If you are thinking about divorce on Christmas, you are still with your spouse but you are really unhappy and you feel like you are kind of faking it…
I feel for your pain. Try to spend the day focused on gratitude for all the wonderful things and the beautiful people in your life—kids, family, parents, friends, and of course health. Ask God for the strength to make the right decisions in the upcoming weeks or months. He is listening.
If you are single and lonely, over your divorce but just feeling alone…
Remember that being without a spouse today–being alone at Christmas doesn’t mean you’re going to be alone forever. Christmas might make being alone feel more lonely (it’s a nice holiday to have a spouse for). But, have hope that next year you’ll be with someone.
Maybe you want to make some changes in your life to increase the chances of meeting single people. Maybe you want to go to therapy. Maybe you are going to try to be more open minded, or let go of anger, bitterness and resentment from the past. Or, maybe it just isn’t your time for Mr. Right yet. Maybe you’ll meet him as soon as next week, or maybe in a few months. Try to appreciate and enjoy what and who you have today, and try not to put too much pressure on meeting someone or finding husband #2. Let it just happen naturally. Focus on platonic friendships, being social, pursuing what you love to do, being around people who make you happy, and putting good into the world. The goodness will come back to you.
If your spouse has died this past year…
I pray for you and your children for strength, hope and peace.
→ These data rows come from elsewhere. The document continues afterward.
-- ===== CLAIM (what is proved, stated in full; the proofs are below) =====
def Claim_equal_calculate_joltage : Prop := ∀ (bank : List Int) (digits : Int), Dom_calculate_joltage bank digits → Pre_calculate_joltage bank digits → Spec_calculate_joltage bank digits (calculate_joltage bank digits)

-- ===== LEMMAS AND PROOFS =====

-- the common reference: greedy leftmost-max selection of a length-k subsequence
def greedy : Nat → List Int → List Int
  | 0, _ => []
  | k+1, l =>
    match PySem.List.max? (l.take (l.length - k)) (fun y => y) with
    | none => []
    | some m =>
      match PySem.List.index? l m with
      | none => []
      | some i => m :: greedy k (l.drop (i + 1))

def horner (l : List Int) : Int := l.foldl (fun v d => v * 10 + d) 0

theorem horner_shift (l : List Int) : ∀ a : Int, l.foldl (fun v d => v * 10 + d) a = a * 10 ^ l.length + horner l := by
  induction l with
  | nil => intro a; simp [horner]
  | cons x t ih =>
    intro a
    simp only [List.foldl_cons, horner, List.length_cons]
    rw [ih (a * 10 + x), ih (0 * 10 + x)]
    ring
-- pv_equiv track=rewrite | github.com/ePaint/poker_image_analyzer | hand_history/seat_mapping.py | calculate_seat_mapping
-- ===== SOURCE A (Python) =====
-- from enum import StrEnum
--
-- class TableType(StrEnum):
--     SIX_PLAYER = "6_player"
--     FIVE_PLAYER = "5_player"
--
-- POSITION_ORDER_6PLAYER = ("bottom", "bottom_left", "top_left", "top", "top_right", "bottom_right")
--
-- POSITION_ORDER_5PLAYER = ("bottom", "left", "top_left", "top_right", "right")
--
-- DEFAULT_SEAT_MAPPINGS: dict[TableType, dict[str, int]] = {
--     TableType.SIX_PLAYER: {
--         "bottom": 1,
--         "bottom_left": 2,
--         "top_left": 3,
--         "top": 4,
--         "top_right": 5,
--         "bottom_right": 6,
--     },
--     TableType.FIVE_PLAYER: {
--         "bottom": 1,
--         "left": 2,
--         "top_left": 3,
--         "top_right": 4,
--         "right": 5,
--     },
-- }
--
-- def _get_position_order(table_type: str | TableType) -> tuple[str, ...]:
--     """Get position order tuple for the given table type."""
--     return POSITION_ORDER_5PLAYER if table_type == TableType.FIVE_PLAYER else POSITION_ORDER_6PLAYER
--
-- def _get_table_type(table_type: str | TableType) -> TableType:
--     """Convert string to TableType enum."""
--     if isinstance(table_type, TableType):
--         return table_type
--     return TableType(table_type)
--
-- def calculate_seat_mapping(
--     screenshot_button_position: str,
--     hand_button_seat: int,
--     table_type: str | TableType = TableType.SIX_PLAYER,
-- ) -> dict[str, int]:
--     """Calculate position-to-seat mapping based on button positions.
--
--     Uses the dealer button as an anchor to align screenshot positions with
--     hand history seat numbers. The button position in the screenshot tells us
--     which screen position corresponds to the button seat in the hand history.
--
--     Args:
--         screenshot_button_position: Position name where D button was detected (e.g., "top_left")
--         hand_button_seat: Seat number that has the button in hand history (1-6)
--         table_type: TableType.SIX_PLAYER or TableType.FIVE_PLAYER
--
--     Returns:
--         Dict mapping position name to seat number
--     """
--     tt = _get_table_type(table_type)
--     position_order = _get_position_order(tt)
--     num_seats = len(position_order)
--
--     if screenshot_button_position not in position_order:
--         return DEFAULT_SEAT_MAPPINGS.get(tt, DEFAULT_SEAT_MAPPINGS[TableType.SIX_PLAYER]).copy()
--
--     button_position_idx = position_order.index(screenshot_button_position)
--
--     mapping: dict[str, int] = {}
--     for i, position in enumerate(position_order):
--         offset = i - button_position_idx
--         seat = ((hand_button_seat - 1 + offset) % num_seats) + 1
--         mapping[position] = seat
--
--     return mapping
-- ===== SOURCE B (Python) =====
-- from enum import StrEnum
--
-- class TableType(StrEnum):
--     SIX_PLAYER = "6_player"
--     FIVE_PLAYER = "5_player"
--
-- POSITION_ORDER_6PLAYER = ("bottom", "bottom_left", "top_left", "top", "top_right", "bottom_right")
-- POSITION_ORDER_5PLAYER = ("bottom", "left", "top_left", "top_right", "right")
--
-- DEFAULT_SEAT_MAPPINGS = {
--     TableType.SIX_PLAYER: dict(zip(POSITION_ORDER_6PLAYER, range(1, 7))),
--     TableType.FIVE_PLAYER: dict(zip(POSITION_ORDER_5PLAYER, range(1, 6))),
-- }
--
-- def calculate_seat_mapping(screenshot_button_position, hand_button_seat, table_type=TableType.SIX_PLAYER):
--     tt = TableType(table_type)
--     order = POSITION_ORDER_5PLAYER if tt == TableType.FIVE_PLAYER else POSITION_ORDER_6PLAYER
--     n = len(order)
--     if screenshot_button_position not in order:
--         return dict(DEFAULT_SEAT_MAPPINGS[tt])
--     # Walk the table clockwise starting at the button, handing out consecutive
--     # seat numbers with an explicit wrap-around successor; the button seat is
--     # normalized into 1..n once, and no per-position modular arithmetic is done.
--     seat_of = {}
--     pos_i = order.index(screenshot_button_position)
--     seat = (hand_button_seat - 1) % n + 1
--     for _ in range(n):
--         seat_of[order[pos_i]] = seat
--         seat = 1 if seat == n else seat + 1
--         pos_i = 0 if pos_i == n - 1 else pos_i + 1
--     return {p: seat_of[p] for p in order}
-- ===== Notes on version B (the rewrite author's own statement) =====
-- stated objective: alternative
-- what changed: B replaces A's per-position offset arithmetic ((hand_button_seat-1+i-button_idx) % n + 1 for each enumerated position) with a stateful clockwise walk: the button seat is normalized into 1..n once, then two cursors (a position index and a seat counter with an explicit wrap-around successor) hand out consecutive seats starting at the button, after which the dict is re-emitted in canonical order; defaults are built with zip instead of literals.
import Mathlib
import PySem

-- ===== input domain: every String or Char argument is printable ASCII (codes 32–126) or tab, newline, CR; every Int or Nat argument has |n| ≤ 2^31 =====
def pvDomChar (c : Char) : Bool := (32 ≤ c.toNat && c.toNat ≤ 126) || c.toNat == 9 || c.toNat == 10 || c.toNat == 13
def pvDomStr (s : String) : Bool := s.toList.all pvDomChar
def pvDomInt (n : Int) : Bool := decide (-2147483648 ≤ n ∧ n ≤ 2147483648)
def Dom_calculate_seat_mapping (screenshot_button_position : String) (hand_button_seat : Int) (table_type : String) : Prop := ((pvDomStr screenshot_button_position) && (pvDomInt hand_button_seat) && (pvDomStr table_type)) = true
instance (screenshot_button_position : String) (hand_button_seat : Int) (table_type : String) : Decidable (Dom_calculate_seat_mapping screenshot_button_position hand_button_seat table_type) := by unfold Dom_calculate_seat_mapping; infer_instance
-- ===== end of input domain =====

-- B replaces A's per-position offset arithmetic with a stateful clockwise walk from the button
-- (seat normalized into 1..n once, then a wrap-around successor counter), re-emitted in canonical
-- order; alternative decomposition, same cost.

-- ===== PORT A =====
def POS6 : List String := ["bottom", "bottom_left", "top_left", "top", "top_right", "bottom_right"]
def POS5 : List String := ["bottom", "left", "top_left", "top_right", "right"]
def DEFAULT6 : List (String × Int) :=
  [("bottom", 1), ("bottom_left", 2), ("top_left", 3), ("top", 4), ("top_right", 5), ("bottom_right", 6)]
def DEFAULT5 : List (String × Int) :=
  [("bottom", 1), ("left", 2), ("top_left", 3), ("top_right", 4), ("right", 5)]

-- _get_table_type raises ValueError on any string other than "6_player"/"5_player";
-- those inputs are outside Pre_ and the port returns [] there (never claimed).
def calculate_seat_mapping (screenshot_button_position : String) (hand_button_seat : Int) (table_type : String) : List (String × Int) :=
  if table_type = "6_player" ∨ table_type = "5_player" then
    let position_order := if table_type = "5_player" then POS5 else POS6
    let num_seats : Int := position_order.length
    if screenshot_button_position ∈ position_order then
      match PySem.List.index? position_order screenshot_button_position with
      | some button_position_idx =>
        ((PySem.List.enumerate position_order).foldl
          (fun (m : PySem.Dict String Int) (ip : Int × String) =>
            m.insert ip.2 (PySem.Int.mod (hand_button_seat - 1 + (ip.1 - (button_position_idx : Int))) num_seats + 1))
          PySem.Dict.empty).items
      | none => []  -- unreachable: membership was just checked
    else if table_type = "5_player" then DEFAULT5 else DEFAULT6
  else []

-- ===== PORT B =====
-- Source B's for-loop over range(n): fuel = remaining iterations; state = (seat, pos_i, seat_of).
-- order[pos_i] is ported as List.getD (pos_i stays in range on every reached call, so exact).
def walkB (order : List String) (n : Int) : Nat → Int → Nat → PySem.Dict String Int → PySem.Dict String Int
  | 0, _, _, d => d
  | k+1, seat, pi, d =>
      walkB order n k (if seat = n then 1 else seat + 1)
        (if pi = order.length - 1 then 0 else pi + 1)
        (d.insert (order.getD pi "") seat)

def calculate_seat_mapping_alt (screenshot_button_position : String) (hand_button_seat : Int) (table_type : String) : List (String × Int) :=
  if table_type = "6_player" ∨ table_type = "5_player" then
    let order := if table_type = "5_player" then POS5 else POS6
    let n : Int := order.length
    if screenshot_button_position ∈ order then
      match PySem.List.index? order screenshot_button_position with
      | some pi =>
        let seat_of := walkB order n order.length (PySem.Int.mod (hand_button_seat - 1) n + 1) pi PySem.Dict.empty
        order.map (fun p => (p, seat_of.getD p 0))
      | none => []  -- unreachable: membership was just checked
    else (PySem.List.enumerate order).map (fun ip => (ip.2, ip.1 + 1))  -- dict(DEFAULT_SEAT_MAPPINGS[tt]), built from the order tuple via zip
  else []

-- ===== PRECONDITION & SPEC =====
-- Pre_ excludes exactly the table_type strings on which A raises ValueError (TableType(table_type)).
def Pre_calculate_seat_mapping (screenshot_button_position : String) (hand_button_seat : Int) (table_type : String) : Prop :=
  table_type = "6_player" ∨ table_type = "5_player"
instance (screenshot_button_position : String) (hand_button_seat : Int) (table_type : String) : Decidable (Pre_calculate_seat_mapping screenshot_button_position hand_button_seat table_type) := by unfold Pre_calculate_seat_mapping; infer_instance

def pvWitness_calculate_seat_mapping : String × Int × String := ("top_left", 3, "6_player")

def Spec_calculate_seat_mapping (screenshot_button_position : String) (hand_button_seat : Int) (table_type : String) (out : List (String × Int)) : Prop := out = calculate_seat_mapping_alt screenshot_button_position hand_button_seat table_type
instance (screenshot_button_position : String) (hand_button_seat : Int) (table_type : String) (out : List (String × Int)) : Decidable (Spec_calculate_seat_mapping screenshot_button_position hand_button_seat table_type out) := by unfold Spec_calculate_seat_mapping; infer_instance

-- ===== CLAIM (what is proved, stated in full; the proofs are below) =====
def Claim_equal_calculate_seat_mapping : Prop := ∀ (screenshot_button_position : String) (hand_button_seat : Int) (table_type : String), Dom_calculate_seat_mapping screenshot_button_position hand_button_seat table_type → Pre_calculate_seat_mapping screenshot_button_position hand_button_seat table_type → Spec_calculate_seat_mapping screenshot_button_position hand_button_seat table_type (calculate_seat_mapping screenshot_button_position hand_button_seat table_type)

-- ===== LEMMAS AND PROOFS =====

-- A's dict-building loop over distinct position names appends one item per position.
theorem itemsA_eq_map (hb b' n : Int) (ord : List String) (hnd : ord.Nodup) :
    ((PySem.List.enumerate ord).foldl
      (fun (m : PySem.Dict String Int) (ip : Int × String) =>
        m.insert ip.2 (PySem.Int.mod (hb - 1 + (ip.1 - b')) n + 1))
      PySem.Dict.empty).items
    = (PySem.List.enumerate ord).map
        (fun ip => (ip.2, PySem.Int.mod (hb - 1 + (ip.1 - b')) n + 1)) := by
  rw [PySem.Dict.items_foldl_insert_fresh (PySem.List.enumerate ord)
      (fun ip => ip.2) (fun ip => PySem.Int.mod (hb - 1 + (ip.1 - b')) n + 1)
      PySem.Dict.empty (by intro a _; exact PySem.Dict.contains_empty _)
      (by rw [PySem.List.map_snd_enumerate]; exact hnd)]
  rfl

-- ===== VERDICT (by name: the statement is the Claim_ definition above) =====
set_option maxHeartbeats 1000000 in
theorem calculate_seat_mapping_spec : Claim_equal_calculate_seat_mapping := by
  intro sp hb tt _ hpre
  unfold Spec_calculate_seat_mapping calculate_seat_mapping calculate_seat_mapping_alt
  have h06 : 0 ≤ PySem.Int.mod (hb - 1) 6 := PySem.Int.mod_nonneg _ (by norm_num)
  have h66 : PySem.Int.mod (hb - 1) 6 < 6 := PySem.Int.mod_lt _ (by norm_num)
  have key6 : ∀ c : Int, PySem.Int.mod (hb - 1 + c) 6 = PySem.Int.mod (PySem.Int.mod (hb - 1) 6 + c) 6 := by
    intro c
    simp only [PySem.Int.mod_eq_emod_of_pos (show (0:Int) < 6 by norm_num)]
    omega
  have h05 : 0 ≤ PySem.Int.mod (hb - 1) 5 := PySem.Int.mod_nonneg _ (by norm_num)
  have h55 : PySem.Int.mod (hb - 1) 5 < 5 := PySem.Int.mod_lt _ (by norm_num)
  have key5 : ∀ c : Int, PySem.Int.mod (hb - 1 + c) 5 = PySem.Int.mod (PySem.Int.mod (hb - 1) 5 + c) 5 := by
    intro c
    simp only [PySem.Int.mod_eq_emod_of_pos (show (0:Int) < 5 by norm_num)]
    omega
  rcases hpre with h | h <;> subst h
  · by_cases hm : sp ∈ POS6
    · simp only [POS6, List.mem_cons, List.not_mem_nil, or_false] at hm
      rcases hm with h | h | h | h | h | h <;> subst h <;>
      · simp only [String.reduceEq, POS6, List.mem_cons, List.not_mem_nil, or_false,
          or_true, if_true, PySem.List.index?_eq_idxOf?, List.idxOf?, List.findIdx?,
          List.findIdx?.go, String.reduceBEq, Bool.false_eq_true, if_false,
          List.length_cons, List.length_nil, Nat.cast_ofNat, Nat.cast_zero, Nat.cast_one,
          Nat.reduceAdd]
        rw [itemsA_eq_map hb _ _ _ (by decide)]
        simp only [PySem.List.enumerate_cons, PySem.List.enumerate_nil, List.map_cons, List.map_nil]
        simp only [key6]
        generalize PySem.Int.mod (hb - 1) 6 = m at h06 h66 ⊢
        interval_cases m <;> decide
    · rw [if_pos (Or.inl rfl)]
      simp only [String.reduceEq, reduceIte]
      rw [if_neg hm, if_neg hm]
      decide
  · by_cases hm : sp ∈ POS5
    · simp only [POS5, List.mem_cons, List.not_mem_nil, or_false] at hm
      rcases hm with h | h | h | h | h <;> subst h <;>
      · simp only [String.reduceEq, POS5, List.mem_cons, List.not_mem_nil, or_false,
          or_true, if_true, PySem.List.index?_eq_idxOf?, List.idxOf?, List.findIdx?,
          List.findIdx?.go, String.reduceBEq, Bool.false_eq_true, if_false,
          List.length_cons, List.length_nil, Nat.cast_ofNat, Nat.cast_zero, Nat.cast_one,
          Nat.reduceAdd]
        rw [itemsA_eq_map hb _ _ _ (by decide)]
        simp only [PySem.List.enumerate_cons, PySem.List.enumerate_nil, List.map_cons, List.map_nil]
        simp only [key5]
        generalize PySem.Int.mod (hb - 1) 5 = m at h05 h55 ⊢
        interval_cases m <;> decide
    · rw [if_pos (Or.inr rfl)]
      simp only [String.reduceEq, reduceIte]
      rw [if_neg hm, if_neg hm]
      decide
I don’t know what it feels like to be a widow, but I know a few people who have lost a spouse. I can’t imagine the pain. God is with you.
In closing, being alone at Christmas is different for everyone. But, one thing is the same for all of us. Christmas is a day for gratitude, celebration of life, love, and even for those who don’t celebrate it, peace and tranquility.
Embrace the day, no matter how you are spending it. Feel gratitude for loved ones, friends and other wonderful things in your life. Pray for those who WISH divorce was their worst problem—maybe the homeless or the sick.
I don’t want to tell people you aren’t allowed to acknowledge being upset or sad or angry that you are divorced and alone on Christmas. I don’t want you to think you can’t be grieving your divorce or missing your spouse or missing the idea of having a spouse on Christmas. It’s very valid and understandable to have feelings of loss that intensify on Christmas Day.
Just take care of yourself today. Take care of others if need be. And lastly, find enjoyment, even from simple things—food, drinks, laughter, pets, children, babies, Christmas ornaments, material gifts, chocolate, songs, hugs, conversation, old photos, and meaningful words to loved ones. Because all of the simple things really matter in life.